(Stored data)
-- pv_equiv track=rewrite | github.com/poulsbopete/dashboard-alert-migration | mig-to-kbn/observability_migration/core/verification/field_capabilities.py | preferred_exact_type
-- ===== SOURCE A (Python) =====
-- NUMERIC_FIELD_TYPES = frozenset(
--     {
--         "byte",
--         "short",
--         "integer",
--         "long",
--         "unsigned_long",
--         "half_float",
--         "float",
--         "double",
--         "scaled_float",
--         "counter_long",
--         "counter_double",
--     }
-- )
--
-- TEXT_FIELD_TYPES = frozenset({"text", "match_only_text", "semantic_text"})
--
-- KEYWORD_FIELD_TYPES = frozenset({"keyword", "constant_keyword", "wildcard", "version"})
--
-- DATE_FIELD_TYPES = frozenset({"date", "date_nanos"})
--
-- BOOLEAN_FIELD_TYPES = frozenset({"boolean"})
--
-- IP_FIELD_TYPES = frozenset({"ip"})
--
-- GEO_FIELD_TYPES = frozenset({"geo_point", "geo_shape", "point", "shape"})
--
-- VECTOR_FIELD_TYPES = frozenset({"dense_vector", "sparse_vector"})
--
-- def preferred_exact_type(field_types: list[str] | tuple[str, ...] | set[str]) -> str:
--     exact_types = {str(field_type or "").strip().lower() for field_type in (field_types or []) if field_type}
--     if not exact_types:
--         return ""
--     ordered_groups = (
--         ("counter_double", "counter_long"),
--         tuple(sorted(NUMERIC_FIELD_TYPES - {"counter_double", "counter_long"})),
--         tuple(sorted(TEXT_FIELD_TYPES)),
--         tuple(sorted(KEYWORD_FIELD_TYPES)),
--         tuple(sorted(DATE_FIELD_TYPES)),
--         tuple(sorted(BOOLEAN_FIELD_TYPES)),
--         tuple(sorted(IP_FIELD_TYPES)),
--         tuple(sorted(GEO_FIELD_TYPES)),
--         tuple(sorted(VECTOR_FIELD_TYPES)),
--     )
--     for group in ordered_groups:
--         for field_type in group:
--             if field_type in exact_types:
--                 return field_type
--     return sorted(exact_types)[0]
-- ===== SOURCE B (Python) =====
-- PRIORITY = (
--     "counter_double", "counter_long", "byte", "double", "float", "half_float",
--     "integer", "long", "scaled_float", "short", "unsigned_long",
--     "match_only_text", "semantic_text", "text",
--     "constant_keyword", "keyword", "version", "wildcard",
--     "date", "date_nanos", "boolean", "ip",
--     "geo_point", "geo_shape", "point", "shape",
--     "dense_vector", "sparse_vector",
-- )
--
-- RANK = {t: i for i, t in enumerate(PRIORITY)}
--
--
-- def preferred_exact_type(field_types):
--     best_rank = None
--     best_min = None
--     for ft in (field_types or []):
--         if ft:
--             t = str(ft).strip().lower()
--             r = RANK.get(t)
--             if r is not None and (best_rank is None or r < best_rank):
--                 best_rank = r
--             if best_min is None or t < best_min:
--                 best_min = t
--     if best_rank is not None:
--         return PRIORITY[best_rank]
--     if best_min is not None:
--         return best_min
--     return ""
-- ===== Notes on version B (the rewrite author's own statement) =====
-- stated objective: alternative
-- what changed: Replaces A's set-building plus scan over nine fixed priority groups by a single pass over the input that tracks the arg-min rank via a precomputed type->priority-index table (and the running minimum string for the unknown-types fallback).
import Mathlib
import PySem
-- quota is nonnegative: green matches of c never outnumber c's occurrences in the solution
lemma quota_nonneg (g s : List Char) (c : Char) :
    ((g.zip s).countP (fun p => p.1 == p.2 && p.1 == c) : Int) ≤ (s.count c : Int) := by
  have h1 : (g.zip s).countP (fun p => p.1 == p.2 && p.1 == c)
      ≤ (g.zip s).countP (fun p => p.2 == c) := by
    apply List.countP_mono_left
    intro p _ hp
    simp only [Bool.and_eq_true, beq_iff_eq] at hp ⊢
    exact hp.1.symm.trans hp.2
  have h2 : (g.zip s).countP (fun p => p.2 == c) = ((g.zip s).map Prod.snd).count c := by
    simp [List.count, List.countP_map, Function.comp_def]
  have h4 : (g.zip s).countP (fun p => p.1 == p.2 && p.1 == c) ≤ s.count c :=
    le_trans h1 (by rw [h2]; exact (map_snd_zip_sublist g s).count_le c)
  exact_mod_cast h4

-- A's first loop: its effect on every lookup
lemma firstLoop_getD :
    ∀ (l : List (Char × Char)) (d : PySem.Dict Char Int) (c : Char),
    (l.foldl (fun d p => if p.1 = p.2 then d.modify p.1 0 (· - 1) else d) d).getD c 0
      = d.getD c 0 - (l.countP (fun p => p.1 == p.2 && p.1 == c) : Int) := by
  intro l
  induction l with
  | nil => simp
  | cons p l ih =>
    intro d c
    by_cases hp : p.1 = p.2
    · simp only [List.foldl_cons, if_pos hp, ih, List.countP_cons, PySem.Dict.getD_modify]
      by_cases hc : c = p.1
      · subst hc; simp [hp]; omega
      · have hc2 : ¬ c = p.2 := by rw [← hp]; exact hc
        have hc3 : ¬ p.2 = c := fun h => hc2 h.symm
        simp [hp, hc2, hc3]
    · simp only [List.foldl_cons, if_neg hp, ih, List.countP_cons]
      simp [hp]

-- A's first loop: the key set is unchanged (it only touches letters of the solution)
lemma firstLoop_contains (sol : List Char) :
    ∀ (l : List (Char × Char)) (d : PySem.Dict Char Int),
    (∀ p ∈ l, p.1 = p.2 → p.1 ∈ sol) →
    (∀ c, d.contains c = decide (c ∈ sol)) →
    ∀ c, (l.foldl (fun d p => if p.1 = p.2 then d.modify p.1 0 (· - 1) else d) d).contains c = decide (c ∈ sol) := by
  intro l
  induction l with
  | nil => intro d _ hd c; simpa using hd c
  | cons p l ih =>
    intro d hmem hd c
    rw [List.foldl_cons]
    refine ih _ (fun q hq => hmem q (List.mem_cons_of_mem _ hq)) ?_ c
    intro c'
    by_cases hp : p.1 = p.2
    · simp only [if_pos hp, PySem.Dict.contains_modify, hd c']
      by_cases hc : c' = p.1
      · subst hc; simp [hmem p List.mem_cons_self hp]
      · simp [hc]
    · simp only [if_neg hp, hd c']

== ASSIGNMENT ==
Repeat the entries above verbatim, but only from the line that has "r = RANK.get(t)" down to the line that has "have h1 : (g.zip", inclusive.

== RESULT OF THE TASK ==
--             r = RANK.get(t)
--             if r is not None and (best_rank is None or r < best_rank):
--                 best_rank = r
--             if best_min is None or t < best_min:
--                 best_min = t
--     if best_rank is not None:
--         return PRIORITY[best_rank]
--     if best_min is not None:
--         return best_min
--     return ""
-- ===== Notes on version B (the rewrite author's own statement) =====
-- stated objective: alternative
-- what changed: Replaces A's set-building plus scan over nine fixed priority groups by a single pass over the input that tracks the arg-min rank via a precomputed type->priority-index table (and the running minimum string for the unknown-types fallback).
import Mathlib
import PySem
-- quota is nonnegative: green matches of c never outnumber c's occurrences in the solution
lemma quota_nonneg (g s : List Char) (c : Char) :
    ((g.zip s).countP (fun p => p.1 == p.2 && p.1 == c) : Int) ≤ (s.count c : Int) := by
  have h1 : (g.zip s).countP (fun p => p.1 == p.2 && p.1 == c)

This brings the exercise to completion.